Start of Dataset extract
-- pv_equiv track=rewrite | github.com/brownbat/cipher_classifier_factory | ciphers.py | _playfair_decrypt_postprocess
-- ===== SOURCE A (Python) =====
-- def _playfair_decrypt_postprocess(text):
--     result = []
--     i = 0
--     while i < len(text):
--         if i < len(text) - 2 and text[i] == text[i + 2] and text[i + 1] == 'x':
--             result.append(text[i])
--             i += 2  # Skip over the 'x'
--         elif i == len(text) - 1 and text[i] == 'x':
--             i += 1
--         else:
--             result.append(text[i])
--             i += 1
--     return ''.join(result)
-- ===== SOURCE B (Python) =====
-- import re
--
-- def _playfair_decrypt_postprocess(text):
--     # delete each padding 'x' between two equal letters; consuming capture +
--     # lookahead makes the second duplicate anchor the next match, like A's i += 2
--     out = re.sub(r'(.)x(?=\1)', r'\1', text, flags=re.DOTALL)
--     if out.endswith('x'):
--         out = out[:-1]
--     return out
-- ===== Notes on version B (the rewrite author's own statement) =====
-- stated objective: idiomatic
-- what changed: Replaced A's explicit index loop with three interleaved branches by a single regex substitution (.)x(?=\1) with DOTALL, deleting each padding 'x' between equal characters, followed by stripping one trailing 'x'.
import Mathlib
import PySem

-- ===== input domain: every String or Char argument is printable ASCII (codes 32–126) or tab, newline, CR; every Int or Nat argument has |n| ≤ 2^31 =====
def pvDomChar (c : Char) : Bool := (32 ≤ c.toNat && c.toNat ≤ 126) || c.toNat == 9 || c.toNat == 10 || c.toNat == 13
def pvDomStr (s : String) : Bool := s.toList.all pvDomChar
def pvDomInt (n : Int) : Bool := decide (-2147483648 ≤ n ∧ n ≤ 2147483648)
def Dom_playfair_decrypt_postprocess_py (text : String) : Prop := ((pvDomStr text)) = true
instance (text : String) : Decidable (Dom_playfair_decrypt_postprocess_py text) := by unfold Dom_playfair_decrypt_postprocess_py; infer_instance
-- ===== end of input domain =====

-- B replaces A's index loop by a regex substitution `(.)x(?=\1)` (ported by hand as the
-- engine's leftmost non-overlapping scan) plus stripping one trailing 'x'; objective: idiomatic.

-- ===== PORT A =====
-- A's while loop over index i with accumulator `result`; the list getD defaults are
-- unreachable: each branch's guard puts the accessed indices in range, so getD is exact there.
def pvLoopA (cs : List Char) (i : Nat) (result : List Char) : List Char :=
  if i < cs.length then
    if (i : Int) < (cs.length : Int) - 2 ∧ cs.getD i ' ' = cs.getD (i+2) ' '
        ∧ cs.getD (i+1) ' ' = 'x' then
      pvLoopA cs (i+2) (result ++ [cs.getD i ' '])
    else if i = cs.length - 1 ∧ cs.getD i ' ' = 'x' then
      pvLoopA cs (i+1) result
    else
      pvLoopA cs (i+1) (result ++ [cs.getD i ' '])
  else result
termination_by cs.length - i

def playfair_decrypt_postprocess_py (text : String) : String :=
  String.ofList (pvLoopA text.toList 0 [])

-- ===== PORT B =====
-- Hand port of re.sub(r'(.)x(?=\1)', r'\1', text, flags=re.DOTALL): the regex engine's
-- leftmost non-overlapping scan — at each position, if `(.)x(?=\1)` matches (any char, 'x',
-- lookahead the same char) it consumes the two chars and emits the capture, else it copies
-- one char; exact because the pattern matches exactly the two-char windows tested here.
def pvSubScan : List Char → List Char
  | [] => []
  | [c] => [c]
  | [c, d] => [c, d]
  | a :: c :: b :: rest =>
      if c = 'x' ∧ a = b then a :: pvSubScan (b :: rest)
      else a :: pvSubScan (c :: b :: rest)
termination_by l => l.length

def playfair_decrypt_postprocess_py_alt (text : String) : String :=
  let out := pvSubScan text.toList
  let out := if PySem.Chars.endswith out ['x']
             then PySem.Chars.slice out none (some (-1)) else out
  String.ofList out

-- ===== PRECONDITION & SPEC =====
def Spec_playfair_decrypt_postprocess_py (text : String) (out : String) : Prop := out = playfair_decrypt_postprocess_py_alt text
instance (text : String) (out : String) : Decidable (Spec_playfair_decrypt_postprocess_py text out) := by unfold Spec_playfair_decrypt_postprocess_py; infer_instance

-- ===== CLAIM (what is proved, stated in full; the proofs are below) =====
def Claim_equal_playfair_decrypt_postprocess_py : Prop := ∀ (text : String), Dom_playfair_decrypt_postprocess_py text → Spec_playfair_decrypt_postprocess_py text (playfair_decrypt_postprocess_py text)

-- ===== LEMMAS AND PROOFS =====

-- Remove one trailing 'x' (proof-side normal form of B's endswith/slice step).
def pvStrip (l : List Char) : List Char :=
  if l.getLast? = some 'x' then l.dropLast else l

lemma pvSubScan_ne_nil (l : List Char) (h : l ≠ []) : pvSubScan l ≠ [] := by
  match l with
  | [] => exact absurd rfl h
  | [c] => simp [pvSubScan]
  | [c, d] => simp [pvSubScan]
  | a :: c :: b :: rest =>
      unfold pvSubScan
      split <;> simp

lemma pvStrip_cons (a : Char) (l : List Char) (h : l ≠ []) :
    pvStrip (a :: l) = a :: pvStrip l := by
  obtain ⟨ys, y, rfl⟩ := (List.eq_nil_or_concat l).resolve_left h
  unfold pvStrip
  simp only [List.concat_eq_append]
  have h1 : (a :: (ys ++ [y])).getLast? = some y := by rw [← List.cons_append]; exact List.getLast?_concat
  have h2 : (ys ++ [y]).getLast? = some y := List.getLast?_concat
  have h3 : (a :: (ys ++ [y])).dropLast = a :: ys := by rw [← List.cons_append, List.dropLast_concat]
  have h4 : (ys ++ [y]).dropLast = ys := List.dropLast_concat ..
  rw [h1, h2, h3, h4]
  by_cases hy : y = 'x' <;> simp [hy]

lemma pvAlt_eq_strip (text : String) :
    playfair_decrypt_postprocess_py_alt text = String.ofList (pvStrip (pvSubScan text.toList)) := by
  unfold playfair_decrypt_postprocess_py_alt pvStrip
  have hend : ∀ l : List Char, PySem.Chars.endswith l ['x'] = true ↔ l.getLast? = some 'x' := by
    intro l
    rw [PySem.Chars.endswith_iff]
    constructor
    · rintro ⟨t, rfl⟩; simp
    · intro h
      rcases List.eq_nil_or_concat l with rfl | ⟨t, x, rfl⟩
      · simp at h
      · simp at h
        exact ⟨t, by simp [h]⟩
  by_cases h : (pvSubScan text.toList).getLast? = some 'x'
  · simp [(hend _).mpr h, h, PySem.List.slice_to_neg_one]
  · have hfalse : PySem.Chars.endswith (pvSubScan text.toList) ['x'] = false :=
      Bool.eq_false_iff.mpr (fun h' => h ((hend _).mp h'))
    simp [hfalse, h]

lemma pvSubScan_cons3 (a c b : Char) (rest : List Char) :
    pvSubScan (a :: c :: b :: rest) =
      if c = 'x' ∧ a = b then a :: pvSubScan (b :: rest) else a :: pvSubScan (c :: b :: rest) := by
  conv_lhs => rw [pvSubScan]

lemma pvLoopA_key (cs : List Char) : ∀ n i result, cs.length - i ≤ n →
    pvLoopA cs i result = result ++ pvStrip (pvSubScan (cs.drop i)) := by
  intro n
  induction n with
  | zero =>
      intro i result h
      have hle : cs.length ≤ i := by omega
      rw [pvLoopA, if_neg (by omega), List.drop_of_length_le hle]
      simp [pvSubScan, pvStrip]
  | succ n IH =>
      intro i result h
      by_cases hi : i < cs.length
      · -- s = cs.drop i is nonempty
        have hdrop : cs.drop i ≠ [] := by
          simp [List.drop_eq_nil_iff]; omega
        obtain ⟨a, t, hs⟩ := List.exists_cons_of_ne_nil hdrop
        have hget : ∀ j : Nat, cs.getD (i+j) ' ' = (cs.drop i).getD j ' ' := by
          intro j
          rw [List.getD_eq_getElem?_getD, List.getD_eq_getElem?_getD, List.getElem?_drop]
        have hga : cs.getD i ' ' = a := by simpa [hs] using hget 0
        have hga' : cs[i]?.getD ' ' = a := by
          rw [← List.getD_eq_getElem?_getD]; exact hga
        have hg1 : cs.getD (i+1) ' ' = t.getD 0 ' ' := by simpa [hs] using hget 1
        have hg2 : cs.getD (i+2) ' ' = t.getD 1 ' ' := by simpa [hs] using hget 2
        have hd1 : cs.drop (i+1) = t := by
          rw [← List.drop_drop, hs]; rfl
        have hd2 : cs.drop (i+2) = t.drop 1 := by
          rw [← List.drop_drop, hs]; rfl
        have hlen : cs.length = i + 1 + t.length := by
          have := List.length_drop (l := cs) (i := i)
          rw [hs] at this; simp at this; omega
        rw [pvLoopA, if_pos hi]
        match t with
        | [] =>
            -- cs.drop i = [a]: i is the last index
            have hlen' : cs.length = i + 1 := by simpa using hlen
            rw [if_neg (by rintro ⟨hl, -, -⟩; omega)]
            by_cases hax : a = 'x'
            · rw [if_pos ⟨by omega, by rw [hga, hax]⟩]
              rw [IH (i+1) result (by omega), hd1]
              simp [hs, hax, pvSubScan, pvStrip]
            · rw [if_neg (by rintro ⟨-, hx⟩; rw [hga] at hx; exact hax hx)]
              rw [IH (i+1) (result ++ [cs.getD i ' ']) (by omega), hd1]
              simp [hs, hga', pvSubScan, pvStrip, hax]
        | c :: t' =>
            match t' with
            | [] =>
                -- cs.drop i = [a, c]
                have hlen' : cs.length = i + 2 := by simpa using hlen
                rw [if_neg (by rintro ⟨hl, -, -⟩; omega)]
                rw [if_neg (by rintro ⟨h1, -⟩; omega)]
                rw [IH (i+1) (result ++ [cs.getD i ' ']) (by omega), hd1]
                by_cases hcx : c = 'x'
                · simp [hs, hga', pvSubScan, pvStrip, hcx]
                · simp [hs, hga', pvSubScan, pvStrip, hcx]
            | b :: rest =>
                -- cs.drop i = a :: c :: b :: rest, length ≥ 3
                have hlen' : cs.length = i + 3 + rest.length := by
                  simp at hlen; omega
                by_cases hm : c = 'x' ∧ a = b
                · rw [if_pos ⟨by omega, by rw [hga, hg2]; simpa using hm.2,
                      by rw [hg1]; simpa using hm.1⟩]
                  rw [IH (i+2) (result ++ [cs.getD i ' ']) (by omega), hd2]
                  have hsub : pvSubScan (cs.drop i) = a :: pvSubScan (b :: rest) := by
                    rw [hs, pvSubScan_cons3, if_pos hm]
                  rw [hsub, pvStrip_cons a _ (pvSubScan_ne_nil _ (by simp)), hga]
                  simp
                · have hc1 : ¬ ((i : Int) < (cs.length : Int) - 2 ∧ cs.getD i ' ' = cs.getD (i+2) ' '
                      ∧ cs.getD (i+1) ' ' = 'x') := by
                    rintro ⟨-, he, hx⟩
                    rw [hga, hg2] at he; rw [hg1] at hx
                    exact hm ⟨by simpa using hx, by simpa using he⟩
                  rw [if_neg hc1]
                  rw [if_neg (by rintro ⟨h1, -⟩; omega)]
                  rw [IH (i+1) (result ++ [cs.getD i ' ']) (by omega), hd1]
                  have hsub : pvSubScan (cs.drop i) = a :: pvSubScan (c :: b :: rest) := by
                    rw [hs, pvSubScan_cons3, if_neg hm]
                  rw [hsub, pvStrip_cons a _ (pvSubScan_ne_nil _ (by simp)), hga]
                  simp
      · rw [pvLoopA, if_neg hi, List.drop_of_length_le (by omega)]
        simp [pvSubScan, pvStrip]

-- ===== VERDICT (by name: the statement is the Claim_ definition above) =====
theorem playfair_decrypt_postprocess_py_spec : Claim_equal_playfair_decrypt_postprocess_py := by
  intro text _
  unfold Spec_playfair_decrypt_postprocess_py playfair_decrypt_postprocess_py
  rw [pvAlt_eq_strip, pvLoopA_key text.toList text.toList.length 0 [] (by omega)]
  simp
End of Dataset extract
■ How to complete this task ■
Retype only the stretch of lines above starting at the one with "def Claim_equal_playfair_decrypt_postprocess_py : Prop" and stopping at the one with "have h3 : (a", exactly as written, with both kept.

■ Result of the task ■
def Claim_equal_playfair_decrypt_postprocess_py : Prop := ∀ (text : String), Dom_playfair_decrypt_postprocess_py text → Spec_playfair_decrypt_postprocess_py text (playfair_decrypt_postprocess_py text)

-- ===== LEMMAS AND PROOFS =====

-- Remove one trailing 'x' (proof-side normal form of B's endswith/slice step).
def pvStrip (l : List Char) : List Char :=
  if l.getLast? = some 'x' then l.dropLast else l

lemma pvSubScan_ne_nil (l : List Char) (h : l ≠ []) : pvSubScan l ≠ [] := by
  match l with
  | [] => exact absurd rfl h
  | [c] => simp [pvSubScan]
  | [c, d] => simp [pvSubScan]
  | a :: c :: b :: rest =>
      unfold pvSubScan
      split <;> simp

lemma pvStrip_cons (a : Char) (l : List Char) (h : l ≠ []) :
    pvStrip (a :: l) = a :: pvStrip l := by
  obtain ⟨ys, y, rfl⟩ := (List.eq_nil_or_concat l).resolve_left h
  unfold pvStrip
  simp only [List.concat_eq_append]
  have h1 : (a :: (ys ++ [y])).getLast? = some y := by rw [← List.cons_append]; exact List.getLast?_concat
  have h2 : (ys ++ [y]).getLast? = some y := List.getLast?_concat
  have h3 : (a :: (ys ++ [y])).dropLast = a :: ys := by rw [← List.cons_append, List.dropLast_concat]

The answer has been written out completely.